# Moxxi The Ninja pooper



## Kendar (Nov 17, 2013)

So there we were, snuggling on the couch, her inside her fleece pouch inside my hoodie, hissing away at me. I sit up because she came out at my face and balled up, I picked her up so that she wouldn't prickle mah face. Then the smell hit me, but I couldn't find it. She didn't poop in her pouch, where the **** was it? Then I found it......down my shirt! Ninja precision!


----------



## fishhead (Nov 18, 2013)

I guess it's their way of anointing humans so they get to smell like their favorite hedgehog.


----------



## sklock65 (Jan 9, 2013)

Is she a baby? ...cause they poop A LOT! I was so glad when Henry outgrew that stage. Rough.

When we went to pick out a hedgehog is held Henry and knew he was the one...but I wanted my boyfriend to hold him too just to be sure. Figured we couldn't decide for sure until we had both handled him. So I handed him off and within a few seconds he had peed all over my boyfriend. That's how we knew. I always say...Henry chose us!

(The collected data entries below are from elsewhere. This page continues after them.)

-- pv_equiv track=rewrite | github.com/appu554/cardiofit_2026 | backend/services/medication-service/app/domain/services/priority_resolver.py | _find_independent_groups
-- ===== SOURCE A (Python) =====
-- from typing import Dict, List, Any, Optional, Set, Tuple
--
-- def _find_independent_groups(rule_contexts: List[Tuple[str, str]]) -> List[List[str]]:
--     """Find groups of independent rules"""
--
--     # Define independent dimensions
--     independent_dimensions = {
--         "safety": ["drug_interaction", "allergy", "contraindication"],
--         "dosing": ["renal_adjustment", "hepatic_adjustment", "weight_based"],
--         "monitoring": ["therapeutic_monitoring", "safety_monitoring", "lab_monitoring"],
--         "administration": ["iv_compatibility", "food_interaction", "timing"]
--     }
--
--     groups = []
--     for dimension, patterns in independent_dimensions.items():
--         group = []
--         for rule_id, context in rule_contexts:
--             if any(pattern in context for pattern in patterns):
--                 group.append(rule_id)
--         if len(group) > 1:
--             groups.append(group)
--
--     return groups
-- ===== SOURCE B (Python) =====
-- from typing import List, Tuple
--
-- # Flat map: pattern -> dimension index (0=safety, 1=dosing, 2=monitoring, 3=administration)
-- _PATTERN_DIM = {
--     "drug_interaction": 0, "allergy": 0, "contraindication": 0,
--     "renal_adjustment": 1, "hepatic_adjustment": 1, "weight_based": 1,
--     "therapeutic_monitoring": 2, "safety_monitoring": 2, "lab_monitoring": 2,
--     "iv_compatibility": 3, "food_interaction": 3, "timing": 3,
-- }
--
-- def _find_independent_groups(rule_contexts: List[Tuple[str, str]]) -> List[List[str]]:
--     """Find groups of independent rules.
--
--     Stage 1: annotate each rule with the SET of dimension indices whose patterns
--     occur in its context, using one flat pattern->dimension map.
--     Stage 2: for each dimension index, extract the ids tagged with it; keep
--     the lists with more than one member.
--     """
--     tagged = [(rid, {d for p, d in _PATTERN_DIM.items() if p in ctx})
--               for rid, ctx in rule_contexts]
--     extracted = ([rid for rid, dims in tagged if d in dims] for d in range(4))
--     return [g for g in extracted if len(g) > 1]
-- ===== Notes on version B (the rewrite author's own statement) =====
-- stated objective: alternative
-- what changed: B replaces A's four scans testing nested per-dimension pattern lists by a staged computation: a single flat pattern-to-dimension map tags each rule once with the set of dimension indices matching its context, then each dimension's group is extracted from the tags and groups with more than one member are kept in dimension order.
import Mathlib
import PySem

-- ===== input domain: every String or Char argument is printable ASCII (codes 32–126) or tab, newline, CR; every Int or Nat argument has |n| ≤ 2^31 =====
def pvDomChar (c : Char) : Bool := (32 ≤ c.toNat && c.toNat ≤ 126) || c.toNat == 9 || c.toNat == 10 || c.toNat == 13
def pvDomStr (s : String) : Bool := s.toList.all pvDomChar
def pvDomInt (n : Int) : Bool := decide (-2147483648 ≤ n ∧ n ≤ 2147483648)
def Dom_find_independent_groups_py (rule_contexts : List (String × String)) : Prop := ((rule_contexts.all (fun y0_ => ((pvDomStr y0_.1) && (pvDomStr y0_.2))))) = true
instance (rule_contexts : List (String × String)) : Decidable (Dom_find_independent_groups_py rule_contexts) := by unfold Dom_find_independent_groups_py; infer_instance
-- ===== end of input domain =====

-- B replaces A's per-dimension scans testing nested pattern lists by a staged computation:
-- one flat pattern->dimension map tags each rule with the set of dimensions it matches,
-- then each dimension's group is extracted from the tags; objective: alternative decomposition.

-- ===== PORT A =====
-- A's dict literal independent_dimensions, iterated in insertion order via .items()
def pvDimsA : List (String × List String) :=
  [("safety", ["drug_interaction", "allergy", "contraindication"]),
   ("dosing", ["renal_adjustment", "hepatic_adjustment", "weight_based"]),
   ("monitoring", ["therapeutic_monitoring", "safety_monitoring", "lab_monitoring"]),
   ("administration", ["iv_compatibility", "food_interaction", "timing"])]

def find_independent_groups_py (rule_contexts : List (String × String)) : List (List String) :=
  pvDimsA.foldl (fun groups dp =>
    let group := rule_contexts.foldl (fun g rc =>
      if dp.2.any (fun pattern => PySem.Str.isIn pattern rc.2) then g ++ [rc.1] else g) []
    if group.length > 1 then groups ++ [group] else groups) []

-- ===== PORT B =====
-- B's flat dict _PATTERN_DIM : pattern -> dimension index
def pvPatternDim : List (String × Int) :=
  [("drug_interaction", 0), ("allergy", 0), ("contraindication", 0),
   ("renal_adjustment", 1), ("hepatic_adjustment", 1), ("weight_based", 1),
   ("therapeutic_monitoring", 2), ("safety_monitoring", 2), ("lab_monitoring", 2),
   ("iv_compatibility", 3), ("food_interaction", 3), ("timing", 3)]

def find_independent_groups_py_alt (rule_contexts : List (String × String)) : List (List String) :=
  -- tagged = [(rid, {d for p, d in _PATTERN_DIM.items() if p in ctx}) for rid, ctx in rule_contexts]
  let tagged := rule_contexts.map (fun rc =>
    (rc.1, PySem.Set.ofList
       ((pvPatternDim.filter (fun pd => PySem.Str.isIn pd.1 rc.2)).map Prod.snd)))
  -- extracted = ([rid for rid, dims in tagged if d in dims] for d in range(4))
  let extracted := (PySem.List.pyRange 0 4 1).map (fun d =>
    (tagged.filter (fun t => PySem.Set.contains t.2 d)).map Prod.fst)
  -- [g for g in extracted if len(g) > 1]
  extracted.filter (fun g => g.length > 1)

-- ===== PRECONDITION & SPEC =====
def Spec_find_independent_groups_py (rule_contexts : List (String × String)) (out : List (List String)) : Prop := out = find_independent_groups_py_alt rule_contexts
instance (rule_contexts : List (String × String)) (out : List (List String)) : Decidable (Spec_find_independent_groups_py rule_contexts out) := by unfold Spec_find_independent_groups_py; infer_instance

-- ===== CLAIM (what is proved, stated in full; the proofs are below) =====
def Claim_equal_find_independent_groups_py : Prop := ∀ (rule_contexts : List (String × String)), Dom_find_independent_groups_py rule_contexts → Spec_find_independent_groups_py rule_contexts (find_independent_groups_py rule_contexts)

-- ===== LEMMAS AND PROOFS =====

-- A's inner loop over the rules is a filter-then-project.
theorem pvA_inner (m : String × String → Bool) (rcs : List (String × String)) (acc : List String) :
    rcs.foldl (fun g rc => if m rc then g ++ [rc.1] else g) acc
      = acc ++ (rcs.filter m).map Prod.fst := by
  induction rcs generalizing acc with
  | nil => simp
  | cons rc rest ih =>
    by_cases h : m rc = true <;> simp [List.foldl, h, ih]

-- A's outer loop over the dimensions: compute each group, keep those longer than 1.
theorem pvA_outer (rcs : List (String × String)) (dims : List (String × List String))
    (acc : List (List String)) :
    dims.foldl (fun groups dp =>
      let group := rcs.foldl (fun g rc =>
        if dp.2.any (fun pattern => PySem.Str.isIn pattern rc.2) then g ++ [rc.1] else g) []
      if group.length > 1 then groups ++ [group] else groups) acc
      = acc ++ (dims.map (fun dp =>
          (rcs.filter (fun rc => dp.2.any (fun pattern => PySem.Str.isIn pattern rc.2))).map
            Prod.fst)).filter (fun g => g.length > 1) := by
  induction dims generalizing acc with
  | nil => simp
  | cons dp rest ih =>
    rw [List.foldl_cons]
    rw [show (rcs.foldl (fun g rc =>
        if dp.2.any (fun pattern => PySem.Str.isIn pattern rc.2) then g ++ [rc.1] else g)
        ([] : List String))
      = (rcs.filter (fun rc => dp.2.any (fun pattern => PySem.Str.isIn pattern rc.2))).map
          Prod.fst from (pvA_inner _ rcs []).trans (List.nil_append _)]
    rw [ih]
    simp only [List.map_cons, List.filter_cons, decide_eq_true_eq]
    split_ifs with h <;> simp [List.append_assoc]

-- A rule's tag set contains dimension d iff one of dimension d's patterns is in the context.
theorem pvTag_mem (ctx : String) (d : Int) (hd : d ∈ ([0, 1, 2, 3] : List Int)) :
    PySem.Set.contains
      (PySem.Set.ofList ((pvPatternDim.filter (fun pd => PySem.Str.isIn pd.1 ctx)).map Prod.snd)) d
      = ((pvDimsA.map Prod.snd).getD d.toNat []).any (fun p => PySem.Str.isIn p ctx) := by
  fin_cases hd <;>
    simp [PySem.Set.contains, PySem.Set.mem_ofList, List.mem_map, List.mem_filter,
      pvPatternDim, pvDimsA]

-- Extracting dimension d's ids from the tagged rules equals A's scan for that dimension.
theorem pvExtract (rcs : List (String × String)) (d : Int) (hd : d ∈ ([0, 1, 2, 3] : List Int)) :
    ((rcs.map (fun rc =>
        (rc.1, PySem.Set.ofList
          ((pvPatternDim.filter (fun pd => PySem.Str.isIn pd.1 rc.2)).map Prod.snd)))).filter
        (fun t => PySem.Set.contains t.2 d)).map Prod.fst
      = (rcs.filter (fun rc =>
          (((pvDimsA.map Prod.snd).getD d.toNat []).any (fun p => PySem.Str.isIn p rc.2)))).map
          Prod.fst := by
  induction rcs with
  | nil => rfl
  | cons rc rest ih =>
    simp only [List.map_cons, List.filter_cons]
    rw [pvTag_mem rc.2 d hd]
    split_ifs with h
    · simp only [List.map_cons, ih]
    · exact ih

-- ===== VERDICT (by name: the statement is the Claim_ definition above) =====
theorem find_independent_groups_py_spec : Claim_equal_find_independent_groups_py := by
  intro rcs _
  unfold Spec_find_independent_groups_py find_independent_groups_py find_independent_groups_py_alt
  rw [pvA_outer]
  rw [show PySem.List.pyRange 0 4 1 = [0, 1, 2, 3] from by decide]
  simp only [List.map_cons, List.map_nil, List.nil_append]
  rw [pvExtract rcs 0 (by decide), pvExtract rcs 1 (by decide),
      pvExtract rcs 2 (by decide), pvExtract rcs 3 (by decide)]
  simp [pvDimsA]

Sent from Petguide.com Free App


----------



## Kendar (Nov 17, 2013)

I'm actually not 100% sure. I am pretty sure she is a baby because she is losing a lot of her quills, and she definitely does poop a lot. They actually grow out of it?? I am so happy to hear that!


----------



## Annie&Tibbers (Apr 16, 2013)

Losing quills = baby. And yes, while hedgehogs are kinda poop-monsters for life, babies take it to ridiculous extremes. I remember when my small friend would produce a mass as big as his leg, then 15 minutes later, without eating anything, do it AGAIN. Mind-boggling.


----------



## deftones (Jul 26, 2013)

I'm pretty lucky with Macey. She has never pooped on me and only once while out of her cage but I think it was due to stress as she was being introduced to several people.


----------



## fishhead (Nov 18, 2013)

Annie&Tibbers said:


> Losing quills = baby. And yes, while hedgehogs are kinda poop-monsters for life, babies take it to ridiculous extremes. I remember when my small friend would produce a mass as big as his leg, then 15 minutes later, without eating anything, do it AGAIN. Mind-boggling.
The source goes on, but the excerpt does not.